For rectangular matrix, certainly not

Under singular value decomp: $A = U \Sigma V^T$, where $\Sigma = \textrm{diag}(s_1, \ldots, s_n)$ where $s_i$ are the 'singular values', and are all positive.

### The details

1. The key observation is that $A^T A$ is symmetric, square, and positive semi-definite.
2. Thus: $A^T A$ can be decomposed: $A^T A = V \Lambda V^T$, with $V$ orthogonal, and $\Lambda$ positive.
3. We also have $A A^T$ is symmetric and positive semi-definite, and we have $A A^T = U \Lambda U^T$
4. Now look for $A v_i = \sigma_i u_i$, where the $v_i$ and $u_i$ are sets of orthogonal vectors.

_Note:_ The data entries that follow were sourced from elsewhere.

-- pv_equiv track=rewrite | github.com/CoAuToSe/dev | rfjohugli.py | hac_val
-- ===== SOURCE A (Python) =====
-- def hac_val(grillage):
--     num=[0]*len(grillage)
--     for E,e in enumerate(grillage):
--         for F,f in enumerate(e):
--             if f == "0":
--                 num[E] += 1*(3**F)
--             elif f == "1":
--                 num[E] += 2*(3**F)
--     return num
-- ===== SOURCE B (Python) =====
-- def hac_val(grillage):
--     res = []
--     for e in grillage:
--         acc = 0
--         for f in reversed(e):
--             acc = acc * 3 + (1 if f == "0" else 2 if f == "1" else 0)
--         res.append(acc)
--     return res
-- ===== Notes on version B (the rewrite author's own statement) =====
-- stated objective: idiomatic
-- what changed: Each row is encoded with Horner's rule over the reversed row (acc = acc*3 + digit), appending per-row results, instead of preallocating a zero array and summing explicit 3**F powers per character.
import Mathlib
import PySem

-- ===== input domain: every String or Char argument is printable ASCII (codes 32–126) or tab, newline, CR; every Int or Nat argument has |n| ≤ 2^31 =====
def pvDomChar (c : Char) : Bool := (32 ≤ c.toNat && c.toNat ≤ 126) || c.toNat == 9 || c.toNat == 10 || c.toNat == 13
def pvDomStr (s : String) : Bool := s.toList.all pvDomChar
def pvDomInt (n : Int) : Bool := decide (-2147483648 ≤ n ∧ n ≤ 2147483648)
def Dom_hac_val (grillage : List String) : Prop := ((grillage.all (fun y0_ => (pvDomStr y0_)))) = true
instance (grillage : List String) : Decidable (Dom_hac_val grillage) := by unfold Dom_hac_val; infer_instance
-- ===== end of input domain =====

-- B re-implements each row's encoding with Horner's rule over the reversed row, appending
-- per-row results, instead of preallocating a zero array and summing explicit 3^F powers.


-- ===== PORT A =====
-- inner loop: for F,f in enumerate(e): conditional in-place update of num[E]
def hac_innerA (E : Nat) (cs : List Char) (F : Nat) (num : List Int) : List Int :=
  match cs with
  | [] => num
  | f :: rest =>
    let num' :=
      if f = '0' then num.set E (num.getD E 0 + 1 * 3 ^ F)
      else if f = '1' then num.set E (num.getD E 0 + 2 * 3 ^ F)
      else num
    hac_innerA E rest (F + 1) num'

-- outer loop: for E,e in enumerate(grillage)
def hac_outerA (rows : List String) (E : Nat) (num : List Int) : List Int :=
  match rows with
  | [] => num
  | e :: rest => hac_outerA rest (E + 1) (hac_innerA E e.toList 0 num)

def hac_val (grillage : List String) : List Int :=
  hac_outerA grillage 0 (List.replicate grillage.length 0)

-- ===== PORT B =====
-- Horner accumulator over one (already reversed) row
def hac_rowB (cs : List Char) (acc : Int) : Int :=
  match cs with
  | [] => acc
  | f :: rest => hac_rowB rest (acc * 3 + (if f = '0' then 1 else if f = '1' then 2 else 0))

def hac_val_alt (grillage : List String) : List Int :=
  grillage.map (fun e => hac_rowB e.toList.reverse 0)

-- ===== PRECONDITION & SPEC =====
def Spec_hac_val (grillage : List String) (out : List Int) : Prop := out = hac_val_alt grillage
instance (grillage : List String) (out : List Int) : Decidable (Spec_hac_val grillage out) := by unfold Spec_hac_val; infer_instance

-- ===== CLAIM (what is proved, stated in full; the proofs are below) =====
def Claim_equal_hac_val : Prop := ∀ (grillage : List String), Dom_hac_val grillage → Spec_hac_val grillage (hac_val grillage)

-- ===== LEMMAS AND PROOFS =====

def pvDig (f : Char) : Int := if f = '0' then 1 else if f = '1' then 2 else 0

def pvVal : List Char → Int
  | [] => 0
  | f :: rest => pvDig f + 3 * pvVal rest

theorem hac_rowB_append (l₁ l₂ : List Char) (acc : Int) :
    hac_rowB (l₁ ++ l₂) acc = hac_rowB l₂ (hac_rowB l₁ acc) := by
  induction l₁ generalizing acc with
  | nil => simp [hac_rowB]
  | cons a l ih => simp [hac_rowB, ih]

theorem hac_rowB_reverse (cs : List Char) : hac_rowB cs.reverse 0 = pvVal cs := by
  induction cs with
  | nil => simp [hac_rowB, pvVal]
  | cons f rest ih =>
    simp only [List.reverse_cons, hac_rowB_append, ih, hac_rowB, pvVal, pvDig]
    ring

theorem pv_take_set (l : List Int) (E : Nat) (v : Int) (h : E < l.length) :
    (l.set E v).take (E + 1) = l.take E ++ [v] := by
  induction l generalizing E with
  | nil => simp at h
  | cons a l ih =>
    cases E with
    | zero => simp
    | succ E =>
      simp only [List.set_cons_succ, List.take_succ_cons]
      rw [ih E (by simpa using h)]
      simp

theorem pv_drop_succ_set (l : List Int) (E : Nat) (v : Int) :
    (l.set E v).drop (E + 1) = l.drop (E + 1) := by
  induction l generalizing E with
  | nil => simp
  | cons a l ih =>
    cases E with
    | zero => simp
    | succ E => simpa using ih E

theorem hac_innerA_eq (E : Nat) (cs : List Char) :
    ∀ (F : Nat) (num : List Int), E < num.length →
      hac_innerA E cs F num = num.set E (num.getD E 0 + 3 ^ F * pvVal cs) := by
  induction cs with
  | nil =>
    intro F num hE
    simp only [hac_innerA, pvVal, mul_zero, add_zero]
    rw [List.getD_eq_getElem?_getD, List.getElem?_eq_getElem hE]
    simp
  | cons f rest ih =>
    intro F num hE
    simp only [hac_innerA]
    by_cases h0 : f = '0'
    · simp only [if_pos h0]
      rw [ih (F + 1) _ (by simpa using hE)]
      have hg : (num.set E (num.getD E 0 + 1 * 3 ^ F)).getD E 0
          = num.getD E 0 + 1 * 3 ^ F := by
        rw [List.getD_eq_getElem?_getD, List.getElem?_set_self hE]
        rfl
      rw [hg, List.set_set]
      simp only [pvVal, pvDig, if_pos h0]
      ring_nf
    · by_cases h1 : f = '1'
      · simp only [if_neg h0, if_pos h1]
        rw [ih (F + 1) _ (by simpa using hE)]
        have hg : (num.set E (num.getD E 0 + 2 * 3 ^ F)).getD E 0
            = num.getD E 0 + 2 * 3 ^ F := by
          rw [List.getD_eq_getElem?_getD, List.getElem?_set_self hE]
          rfl
        rw [hg, List.set_set]
        simp only [pvVal, pvDig, if_neg h0, if_pos h1]
        ring_nf
      · simp only [if_neg h0, if_neg h1]
        rw [ih (F + 1) _ hE]
        simp only [pvVal, pvDig, if_neg h0, if_neg h1]
        ring_nf

theorem hac_outerA_eq (rows : List String) :
    ∀ (E : Nat) (num : List Int),
      num.drop E = List.replicate (num.length - E) 0 →
      E + rows.length ≤ num.length →
      hac_outerA rows E num =
        num.take E ++ rows.map (fun e => pvVal e.toList)
          ++ List.replicate (num.length - E - rows.length) 0 := by
  induction rows with
  | nil =>
    intro E num hrep hlen
    simp only [hac_outerA, List.map_nil, List.length_nil, Nat.sub_zero]
    rw [← hrep]
    simp
  | cons e rest ih =>
    intro E num hrep hlen
    simp only [List.length_cons] at hlen
    have hE : E < num.length := by omega
    have hget : num.getD E 0 = 0 := by
      have h0 : (num.drop E)[0]? = num[E]? := by
        rw [List.getElem?_drop]
        simp
      rw [hrep] at h0
      rw [List.getD_eq_getElem?_getD, ← h0]
      have : 0 < num.length - E := by omega
      simp [this]
    have hdrop : num.drop (E + 1) = List.replicate (num.length - (E + 1)) 0 := by
      have h1 := congrArg (fun l => List.drop 1 l) hrep
      simp only [List.drop_drop, List.drop_replicate] at h1
      have h2 : num.length - E - 1 = num.length - (E + 1) := by omega
      rw [h2] at h1
      exact h1
    simp only [hac_outerA]
    rw [hac_innerA_eq E e.toList 0 num hE, hget, pow_zero, one_mul, zero_add]
    rw [ih (E + 1) (num.set E (pvVal e.toList))
        (by rw [pv_drop_succ_set, List.length_set]; exact hdrop)
        (by simp only [List.length_set]; omega)]
    rw [pv_take_set num E _ hE, List.length_set]
    simp only [List.map_cons, List.append_assoc, List.singleton_append,
      List.length_cons]
    have h3 : num.length - (E + 1) - rest.length = num.length - E - (rest.length + 1) := by
      omega
    rw [h3]

theorem hac_val_eq_map (grillage : List String) :
    hac_val grillage = grillage.map (fun e => pvVal e.toList) := by
  unfold hac_val
  rw [hac_outerA_eq grillage 0 (List.replicate grillage.length 0)
      (by simp) (by simp)]
  simp

-- ===== VERDICT (by name: the statement is the Claim_ definition above) =====
theorem hac_val_spec : Claim_equal_hac_val := by
  intro grillage _
  unfold Spec_hac_val hac_val_alt
  rw [hac_val_eq_map]
  exact List.map_congr_left (fun e _ => (hac_rowB_reverse e.toList).symm)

"We're looking for one set of orthogonal vectors in the 'input space' of $A$, and a set of orthogonal vectors in the 'output space' of $A$ that transform to each other via $A$".

We then have $A V = U \Sigma$, which then gives us $A = U \Sigma V^T$.

Now... what are the $V$s and what are the $U$s.

We can see that if $A = U \Sigma V^T$ then $A^T A = V \Sigma^T U^T U \Sigma V^T = V \Sigma^2 V^T = V \Lambda V^T$ --- that is, the $V$s are the eigenvectors of $A^T A$, and the $\Lambda = \Sigma^2$ are the eigenvalues of $A^T A$. Similarly for $A A^T$.

Haven't quite finished: need to deal with the case of repeated eigenvalues --- and hence have 'eigenspaces'. Need to pick the appropriate eigenvectors from these spaces to satisfy $A v_i = \sigma_i u_i$.

We do this fixing the $v$s to be a particular set of eigenvectors of $A^T A$, and then solving $u_i = A v_i / \sigma_i$ - this ensures that whatever choices we make for the $v_i$, we get the appropriate $u_i$ in the degenerate cases.

Finally just need to show that the $u_i$'s picked in this way are orthogonal: $u_i^T u_i = \frac{v_i^T A^T A v_j}{\sigma_i \sigma_j} = v_i^T v_j \frac{\sigma_j^2}{\sigma_i \sigma_j} = \delta_{i,j}$

### Geometry of the SVD

"Every matrix factors into a rotation, then 'stretch', then rotation"

![test](./images/svd_geometry.png)